(Source records)
▬▬▬▬▬▬

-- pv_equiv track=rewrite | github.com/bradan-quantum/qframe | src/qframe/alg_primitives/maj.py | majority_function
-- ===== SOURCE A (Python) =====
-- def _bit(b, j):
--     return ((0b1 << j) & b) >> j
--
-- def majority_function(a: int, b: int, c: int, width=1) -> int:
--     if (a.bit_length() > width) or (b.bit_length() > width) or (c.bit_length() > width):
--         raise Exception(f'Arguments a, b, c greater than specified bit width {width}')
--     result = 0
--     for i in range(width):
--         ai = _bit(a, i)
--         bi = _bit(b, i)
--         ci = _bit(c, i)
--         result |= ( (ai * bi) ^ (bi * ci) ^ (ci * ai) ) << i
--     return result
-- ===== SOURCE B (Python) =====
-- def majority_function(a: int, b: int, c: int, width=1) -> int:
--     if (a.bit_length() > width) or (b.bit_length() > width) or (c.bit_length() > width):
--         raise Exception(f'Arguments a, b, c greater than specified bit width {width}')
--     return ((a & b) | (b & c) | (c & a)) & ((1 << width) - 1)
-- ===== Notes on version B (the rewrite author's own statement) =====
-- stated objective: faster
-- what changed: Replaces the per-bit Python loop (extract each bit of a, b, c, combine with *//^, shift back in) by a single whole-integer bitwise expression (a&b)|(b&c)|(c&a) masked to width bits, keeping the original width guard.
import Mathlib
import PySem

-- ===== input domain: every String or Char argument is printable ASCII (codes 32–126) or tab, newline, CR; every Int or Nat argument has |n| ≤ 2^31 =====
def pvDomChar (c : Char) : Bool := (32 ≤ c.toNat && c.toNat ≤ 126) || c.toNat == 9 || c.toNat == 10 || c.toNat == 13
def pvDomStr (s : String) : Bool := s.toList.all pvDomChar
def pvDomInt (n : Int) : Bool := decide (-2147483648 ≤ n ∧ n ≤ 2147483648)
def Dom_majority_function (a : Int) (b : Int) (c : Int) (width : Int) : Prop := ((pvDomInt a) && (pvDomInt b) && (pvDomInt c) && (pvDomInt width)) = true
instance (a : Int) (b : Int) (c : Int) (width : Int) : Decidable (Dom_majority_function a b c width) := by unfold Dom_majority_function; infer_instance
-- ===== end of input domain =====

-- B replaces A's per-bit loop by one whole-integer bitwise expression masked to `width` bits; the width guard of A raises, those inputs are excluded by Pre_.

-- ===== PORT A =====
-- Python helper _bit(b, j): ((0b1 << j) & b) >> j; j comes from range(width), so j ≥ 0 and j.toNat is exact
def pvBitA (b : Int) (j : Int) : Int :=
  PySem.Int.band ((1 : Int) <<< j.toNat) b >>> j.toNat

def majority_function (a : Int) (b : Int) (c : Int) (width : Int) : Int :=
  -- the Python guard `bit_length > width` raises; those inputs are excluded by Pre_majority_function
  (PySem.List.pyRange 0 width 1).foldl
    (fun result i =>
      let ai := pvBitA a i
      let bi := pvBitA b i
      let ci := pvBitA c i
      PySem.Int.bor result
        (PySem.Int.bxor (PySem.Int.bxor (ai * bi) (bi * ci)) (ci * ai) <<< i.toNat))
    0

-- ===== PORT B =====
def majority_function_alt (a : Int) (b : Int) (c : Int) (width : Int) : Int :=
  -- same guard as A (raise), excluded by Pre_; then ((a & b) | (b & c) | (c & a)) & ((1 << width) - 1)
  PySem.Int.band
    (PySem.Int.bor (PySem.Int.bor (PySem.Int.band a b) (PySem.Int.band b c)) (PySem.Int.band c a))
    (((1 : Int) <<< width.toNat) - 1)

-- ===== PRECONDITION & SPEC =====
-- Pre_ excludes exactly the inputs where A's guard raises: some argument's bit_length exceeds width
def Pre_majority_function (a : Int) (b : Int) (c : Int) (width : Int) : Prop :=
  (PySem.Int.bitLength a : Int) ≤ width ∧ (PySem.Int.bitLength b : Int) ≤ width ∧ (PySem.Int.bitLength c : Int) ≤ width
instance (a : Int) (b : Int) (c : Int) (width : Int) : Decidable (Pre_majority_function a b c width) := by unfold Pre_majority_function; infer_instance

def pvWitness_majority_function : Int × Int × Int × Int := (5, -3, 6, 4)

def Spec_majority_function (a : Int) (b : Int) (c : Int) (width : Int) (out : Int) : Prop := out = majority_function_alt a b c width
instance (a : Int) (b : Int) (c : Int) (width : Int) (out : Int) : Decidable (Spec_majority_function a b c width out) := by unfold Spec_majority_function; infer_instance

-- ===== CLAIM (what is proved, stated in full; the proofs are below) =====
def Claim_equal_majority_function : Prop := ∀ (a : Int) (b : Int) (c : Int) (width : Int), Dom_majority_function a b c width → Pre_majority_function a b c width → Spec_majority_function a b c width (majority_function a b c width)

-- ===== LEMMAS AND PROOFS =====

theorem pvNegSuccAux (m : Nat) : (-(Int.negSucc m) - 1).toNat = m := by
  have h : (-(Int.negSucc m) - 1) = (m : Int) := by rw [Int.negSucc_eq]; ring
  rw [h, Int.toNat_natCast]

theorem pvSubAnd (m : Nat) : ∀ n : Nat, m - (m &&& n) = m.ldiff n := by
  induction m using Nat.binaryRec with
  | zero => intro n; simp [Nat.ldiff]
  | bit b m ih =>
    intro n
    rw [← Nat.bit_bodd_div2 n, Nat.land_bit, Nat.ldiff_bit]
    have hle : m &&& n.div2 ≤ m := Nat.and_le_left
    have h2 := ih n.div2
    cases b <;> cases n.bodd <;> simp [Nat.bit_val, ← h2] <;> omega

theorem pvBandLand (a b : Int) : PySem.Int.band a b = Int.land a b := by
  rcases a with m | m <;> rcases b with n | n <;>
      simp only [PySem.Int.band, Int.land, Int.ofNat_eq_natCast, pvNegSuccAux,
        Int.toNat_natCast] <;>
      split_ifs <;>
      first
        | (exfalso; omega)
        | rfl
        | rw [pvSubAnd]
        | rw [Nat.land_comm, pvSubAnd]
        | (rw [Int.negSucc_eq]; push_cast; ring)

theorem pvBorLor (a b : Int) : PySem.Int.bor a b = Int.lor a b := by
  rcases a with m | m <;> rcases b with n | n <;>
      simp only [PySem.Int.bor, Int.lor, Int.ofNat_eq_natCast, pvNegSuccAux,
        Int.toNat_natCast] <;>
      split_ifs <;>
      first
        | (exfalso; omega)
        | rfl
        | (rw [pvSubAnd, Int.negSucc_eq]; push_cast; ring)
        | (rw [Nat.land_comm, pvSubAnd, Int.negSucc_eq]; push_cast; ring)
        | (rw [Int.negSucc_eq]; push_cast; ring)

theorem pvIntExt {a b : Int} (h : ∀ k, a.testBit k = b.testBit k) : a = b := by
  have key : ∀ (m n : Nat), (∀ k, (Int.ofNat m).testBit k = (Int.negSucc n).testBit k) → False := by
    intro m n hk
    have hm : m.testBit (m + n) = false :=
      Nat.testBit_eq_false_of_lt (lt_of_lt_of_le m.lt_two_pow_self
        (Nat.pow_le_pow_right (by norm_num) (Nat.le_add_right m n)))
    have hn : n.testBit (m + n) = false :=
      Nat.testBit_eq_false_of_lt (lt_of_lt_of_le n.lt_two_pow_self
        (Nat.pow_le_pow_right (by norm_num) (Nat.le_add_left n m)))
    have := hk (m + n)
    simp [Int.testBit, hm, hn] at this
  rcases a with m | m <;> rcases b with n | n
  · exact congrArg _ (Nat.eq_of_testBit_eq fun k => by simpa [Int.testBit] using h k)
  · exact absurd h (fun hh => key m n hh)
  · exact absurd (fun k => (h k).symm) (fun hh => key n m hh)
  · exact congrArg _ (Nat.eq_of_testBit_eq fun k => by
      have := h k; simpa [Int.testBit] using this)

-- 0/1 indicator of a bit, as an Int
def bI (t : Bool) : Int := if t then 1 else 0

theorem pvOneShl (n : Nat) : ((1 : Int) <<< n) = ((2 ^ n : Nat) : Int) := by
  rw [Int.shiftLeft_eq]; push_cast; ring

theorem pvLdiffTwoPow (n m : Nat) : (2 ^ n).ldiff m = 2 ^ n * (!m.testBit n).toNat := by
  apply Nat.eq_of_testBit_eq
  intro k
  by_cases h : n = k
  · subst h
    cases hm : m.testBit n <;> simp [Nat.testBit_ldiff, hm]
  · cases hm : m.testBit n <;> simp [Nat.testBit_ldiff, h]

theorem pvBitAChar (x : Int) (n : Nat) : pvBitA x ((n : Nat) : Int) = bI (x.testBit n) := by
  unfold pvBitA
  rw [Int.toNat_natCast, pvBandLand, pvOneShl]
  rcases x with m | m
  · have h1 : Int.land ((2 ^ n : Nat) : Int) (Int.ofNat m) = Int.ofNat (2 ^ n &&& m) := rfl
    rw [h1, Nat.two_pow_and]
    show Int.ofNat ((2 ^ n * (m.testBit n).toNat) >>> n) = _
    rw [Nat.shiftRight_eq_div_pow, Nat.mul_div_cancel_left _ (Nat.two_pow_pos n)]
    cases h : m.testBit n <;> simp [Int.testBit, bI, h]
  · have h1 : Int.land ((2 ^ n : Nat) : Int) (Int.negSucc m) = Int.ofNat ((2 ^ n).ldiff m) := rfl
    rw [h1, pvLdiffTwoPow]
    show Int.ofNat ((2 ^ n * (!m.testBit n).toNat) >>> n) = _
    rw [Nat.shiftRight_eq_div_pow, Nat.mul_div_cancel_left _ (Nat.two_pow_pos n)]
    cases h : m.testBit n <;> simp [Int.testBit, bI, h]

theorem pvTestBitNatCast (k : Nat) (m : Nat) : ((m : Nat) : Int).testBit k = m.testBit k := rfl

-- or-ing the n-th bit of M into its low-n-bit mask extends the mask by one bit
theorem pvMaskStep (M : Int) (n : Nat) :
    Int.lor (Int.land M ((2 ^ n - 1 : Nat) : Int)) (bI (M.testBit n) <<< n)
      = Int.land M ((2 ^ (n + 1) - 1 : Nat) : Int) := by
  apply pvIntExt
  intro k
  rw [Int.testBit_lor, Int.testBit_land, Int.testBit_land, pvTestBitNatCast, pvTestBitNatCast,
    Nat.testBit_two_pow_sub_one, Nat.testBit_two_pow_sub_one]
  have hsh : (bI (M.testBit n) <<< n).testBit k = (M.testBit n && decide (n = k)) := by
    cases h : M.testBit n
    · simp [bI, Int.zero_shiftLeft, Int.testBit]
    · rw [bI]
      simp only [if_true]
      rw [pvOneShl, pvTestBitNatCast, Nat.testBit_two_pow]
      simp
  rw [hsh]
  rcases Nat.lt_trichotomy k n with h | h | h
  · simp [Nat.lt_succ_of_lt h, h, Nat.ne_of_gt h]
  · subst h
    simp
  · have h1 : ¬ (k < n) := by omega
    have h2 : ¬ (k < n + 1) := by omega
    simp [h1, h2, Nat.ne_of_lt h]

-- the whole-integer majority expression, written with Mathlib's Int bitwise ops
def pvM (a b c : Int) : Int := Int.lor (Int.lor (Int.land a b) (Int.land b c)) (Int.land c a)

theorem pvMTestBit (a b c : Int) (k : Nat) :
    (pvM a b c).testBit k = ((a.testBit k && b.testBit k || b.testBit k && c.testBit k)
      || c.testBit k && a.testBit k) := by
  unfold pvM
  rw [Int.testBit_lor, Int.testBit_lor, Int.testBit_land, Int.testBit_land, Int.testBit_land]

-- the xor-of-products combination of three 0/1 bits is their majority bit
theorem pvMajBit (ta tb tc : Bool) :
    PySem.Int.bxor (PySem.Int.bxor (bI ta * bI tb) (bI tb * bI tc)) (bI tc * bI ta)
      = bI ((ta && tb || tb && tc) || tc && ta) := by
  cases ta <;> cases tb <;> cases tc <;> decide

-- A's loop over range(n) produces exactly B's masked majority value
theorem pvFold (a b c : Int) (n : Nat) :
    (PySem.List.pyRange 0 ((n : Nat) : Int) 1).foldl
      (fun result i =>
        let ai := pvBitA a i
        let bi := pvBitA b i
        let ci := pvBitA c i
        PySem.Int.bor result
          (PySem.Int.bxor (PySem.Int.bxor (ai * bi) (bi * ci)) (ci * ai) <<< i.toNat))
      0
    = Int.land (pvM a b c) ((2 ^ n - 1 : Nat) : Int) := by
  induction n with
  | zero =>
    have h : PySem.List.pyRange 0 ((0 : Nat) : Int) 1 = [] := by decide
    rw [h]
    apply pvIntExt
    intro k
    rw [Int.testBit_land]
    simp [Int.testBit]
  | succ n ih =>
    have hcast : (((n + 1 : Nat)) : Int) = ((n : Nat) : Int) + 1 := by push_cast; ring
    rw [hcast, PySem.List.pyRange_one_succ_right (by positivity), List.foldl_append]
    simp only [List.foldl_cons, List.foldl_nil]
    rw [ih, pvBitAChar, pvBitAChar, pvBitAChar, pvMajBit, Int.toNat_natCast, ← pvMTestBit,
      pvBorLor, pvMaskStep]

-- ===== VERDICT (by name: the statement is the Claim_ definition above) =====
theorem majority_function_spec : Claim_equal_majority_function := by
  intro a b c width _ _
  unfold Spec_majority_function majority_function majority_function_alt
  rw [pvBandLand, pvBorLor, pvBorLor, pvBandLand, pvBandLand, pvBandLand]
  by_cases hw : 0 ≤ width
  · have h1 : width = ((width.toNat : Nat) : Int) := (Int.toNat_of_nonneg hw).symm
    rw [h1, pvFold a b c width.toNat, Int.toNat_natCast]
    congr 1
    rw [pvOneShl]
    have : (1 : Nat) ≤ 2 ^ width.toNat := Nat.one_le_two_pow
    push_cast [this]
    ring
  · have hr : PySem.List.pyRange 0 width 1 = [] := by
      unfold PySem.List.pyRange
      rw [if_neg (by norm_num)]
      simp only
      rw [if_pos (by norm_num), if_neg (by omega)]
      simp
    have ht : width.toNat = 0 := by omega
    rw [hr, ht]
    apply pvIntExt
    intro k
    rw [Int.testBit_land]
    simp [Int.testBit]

▬▬▬▬▬▬

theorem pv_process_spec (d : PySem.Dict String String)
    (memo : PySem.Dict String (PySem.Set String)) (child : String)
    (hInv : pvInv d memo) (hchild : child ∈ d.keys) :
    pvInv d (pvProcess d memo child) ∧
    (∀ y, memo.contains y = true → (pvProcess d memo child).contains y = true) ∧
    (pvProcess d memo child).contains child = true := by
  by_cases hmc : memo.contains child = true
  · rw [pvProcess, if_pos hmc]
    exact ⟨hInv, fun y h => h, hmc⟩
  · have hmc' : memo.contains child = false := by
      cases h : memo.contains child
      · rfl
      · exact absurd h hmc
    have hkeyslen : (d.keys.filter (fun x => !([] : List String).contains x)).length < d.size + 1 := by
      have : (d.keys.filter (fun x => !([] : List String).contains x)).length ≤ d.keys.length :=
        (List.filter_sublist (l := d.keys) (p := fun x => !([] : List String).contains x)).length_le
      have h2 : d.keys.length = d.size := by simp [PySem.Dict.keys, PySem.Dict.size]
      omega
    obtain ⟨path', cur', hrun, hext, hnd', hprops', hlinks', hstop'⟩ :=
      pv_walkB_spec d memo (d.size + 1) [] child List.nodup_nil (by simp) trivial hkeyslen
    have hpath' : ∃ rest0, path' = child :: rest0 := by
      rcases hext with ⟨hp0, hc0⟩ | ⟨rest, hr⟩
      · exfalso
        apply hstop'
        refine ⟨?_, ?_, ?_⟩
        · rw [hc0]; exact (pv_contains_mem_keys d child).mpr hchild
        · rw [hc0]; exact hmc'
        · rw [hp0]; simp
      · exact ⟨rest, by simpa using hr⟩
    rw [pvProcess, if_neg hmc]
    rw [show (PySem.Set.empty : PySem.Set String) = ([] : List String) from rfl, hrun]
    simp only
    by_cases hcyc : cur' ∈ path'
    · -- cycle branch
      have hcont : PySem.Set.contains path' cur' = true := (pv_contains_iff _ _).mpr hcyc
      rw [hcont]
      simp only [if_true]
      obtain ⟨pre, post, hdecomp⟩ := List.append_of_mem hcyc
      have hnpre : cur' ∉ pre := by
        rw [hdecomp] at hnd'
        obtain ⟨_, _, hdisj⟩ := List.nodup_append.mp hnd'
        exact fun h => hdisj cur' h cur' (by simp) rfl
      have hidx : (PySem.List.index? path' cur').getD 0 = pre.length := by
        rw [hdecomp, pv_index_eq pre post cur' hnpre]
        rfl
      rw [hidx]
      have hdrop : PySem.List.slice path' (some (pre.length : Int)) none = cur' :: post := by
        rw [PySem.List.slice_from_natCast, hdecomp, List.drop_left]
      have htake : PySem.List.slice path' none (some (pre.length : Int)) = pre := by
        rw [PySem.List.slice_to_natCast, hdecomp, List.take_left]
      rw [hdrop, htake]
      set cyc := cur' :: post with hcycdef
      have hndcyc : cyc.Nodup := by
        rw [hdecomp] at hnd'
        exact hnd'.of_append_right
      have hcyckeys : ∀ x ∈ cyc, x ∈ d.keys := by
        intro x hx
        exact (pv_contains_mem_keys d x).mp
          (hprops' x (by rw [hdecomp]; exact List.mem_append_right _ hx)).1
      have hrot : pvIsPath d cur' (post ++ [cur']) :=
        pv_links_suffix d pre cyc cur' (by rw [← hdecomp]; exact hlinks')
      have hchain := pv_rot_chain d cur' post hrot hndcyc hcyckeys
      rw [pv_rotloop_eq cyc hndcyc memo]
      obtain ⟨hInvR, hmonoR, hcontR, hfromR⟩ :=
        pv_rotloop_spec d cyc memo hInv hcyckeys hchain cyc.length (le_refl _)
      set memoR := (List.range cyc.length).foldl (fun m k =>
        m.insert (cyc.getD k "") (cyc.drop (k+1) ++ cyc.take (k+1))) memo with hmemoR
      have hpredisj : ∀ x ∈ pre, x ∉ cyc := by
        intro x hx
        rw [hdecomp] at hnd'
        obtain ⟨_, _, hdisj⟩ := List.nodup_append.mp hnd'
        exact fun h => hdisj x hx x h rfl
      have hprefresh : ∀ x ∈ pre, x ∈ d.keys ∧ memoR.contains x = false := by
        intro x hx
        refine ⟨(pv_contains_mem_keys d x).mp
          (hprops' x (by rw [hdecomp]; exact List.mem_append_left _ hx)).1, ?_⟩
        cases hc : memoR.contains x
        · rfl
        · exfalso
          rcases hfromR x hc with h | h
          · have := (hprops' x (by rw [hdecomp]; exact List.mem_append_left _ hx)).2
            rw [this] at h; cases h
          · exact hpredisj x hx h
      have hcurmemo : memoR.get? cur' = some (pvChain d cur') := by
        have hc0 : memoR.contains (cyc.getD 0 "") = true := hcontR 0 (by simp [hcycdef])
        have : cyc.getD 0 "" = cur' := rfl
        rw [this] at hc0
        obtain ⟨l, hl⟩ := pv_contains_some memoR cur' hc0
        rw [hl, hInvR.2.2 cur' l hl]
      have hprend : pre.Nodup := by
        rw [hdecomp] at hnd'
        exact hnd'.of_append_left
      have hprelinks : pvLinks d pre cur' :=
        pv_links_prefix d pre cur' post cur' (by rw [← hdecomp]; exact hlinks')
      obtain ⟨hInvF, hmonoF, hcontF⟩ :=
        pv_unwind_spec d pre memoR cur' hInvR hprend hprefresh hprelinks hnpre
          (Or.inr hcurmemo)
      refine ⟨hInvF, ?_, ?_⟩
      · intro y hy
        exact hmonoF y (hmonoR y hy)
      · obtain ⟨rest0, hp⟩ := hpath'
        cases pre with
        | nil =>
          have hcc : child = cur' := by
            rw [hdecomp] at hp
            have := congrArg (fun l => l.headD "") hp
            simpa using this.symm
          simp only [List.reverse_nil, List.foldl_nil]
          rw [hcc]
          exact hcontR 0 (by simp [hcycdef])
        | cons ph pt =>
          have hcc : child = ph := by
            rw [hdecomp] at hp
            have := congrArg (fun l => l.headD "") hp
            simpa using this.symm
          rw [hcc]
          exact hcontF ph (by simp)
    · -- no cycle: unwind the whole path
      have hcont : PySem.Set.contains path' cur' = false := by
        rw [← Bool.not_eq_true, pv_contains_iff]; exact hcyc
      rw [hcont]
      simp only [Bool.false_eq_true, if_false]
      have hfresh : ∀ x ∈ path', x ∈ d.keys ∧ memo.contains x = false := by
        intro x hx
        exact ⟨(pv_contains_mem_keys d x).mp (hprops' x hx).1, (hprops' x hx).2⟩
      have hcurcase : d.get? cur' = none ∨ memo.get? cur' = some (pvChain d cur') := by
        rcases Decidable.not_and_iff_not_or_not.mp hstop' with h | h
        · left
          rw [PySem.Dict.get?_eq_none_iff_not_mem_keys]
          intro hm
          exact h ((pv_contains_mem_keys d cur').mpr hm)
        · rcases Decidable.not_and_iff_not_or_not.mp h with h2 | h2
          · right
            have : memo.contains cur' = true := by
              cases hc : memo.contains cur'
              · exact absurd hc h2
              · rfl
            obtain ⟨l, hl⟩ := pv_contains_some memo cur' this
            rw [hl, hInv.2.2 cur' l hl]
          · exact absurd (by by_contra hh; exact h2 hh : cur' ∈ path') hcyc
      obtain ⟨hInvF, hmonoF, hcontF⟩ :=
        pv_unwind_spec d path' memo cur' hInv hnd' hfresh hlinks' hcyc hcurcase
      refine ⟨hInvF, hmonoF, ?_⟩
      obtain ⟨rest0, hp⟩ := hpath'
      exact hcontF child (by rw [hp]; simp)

▬▬▬▬▬▬

### [REQUIRED ACTION]
For the data above, state how many lines contain "hchain"; the number is the whole answer.

### [SOLUTION TO THE EXERCISE]
2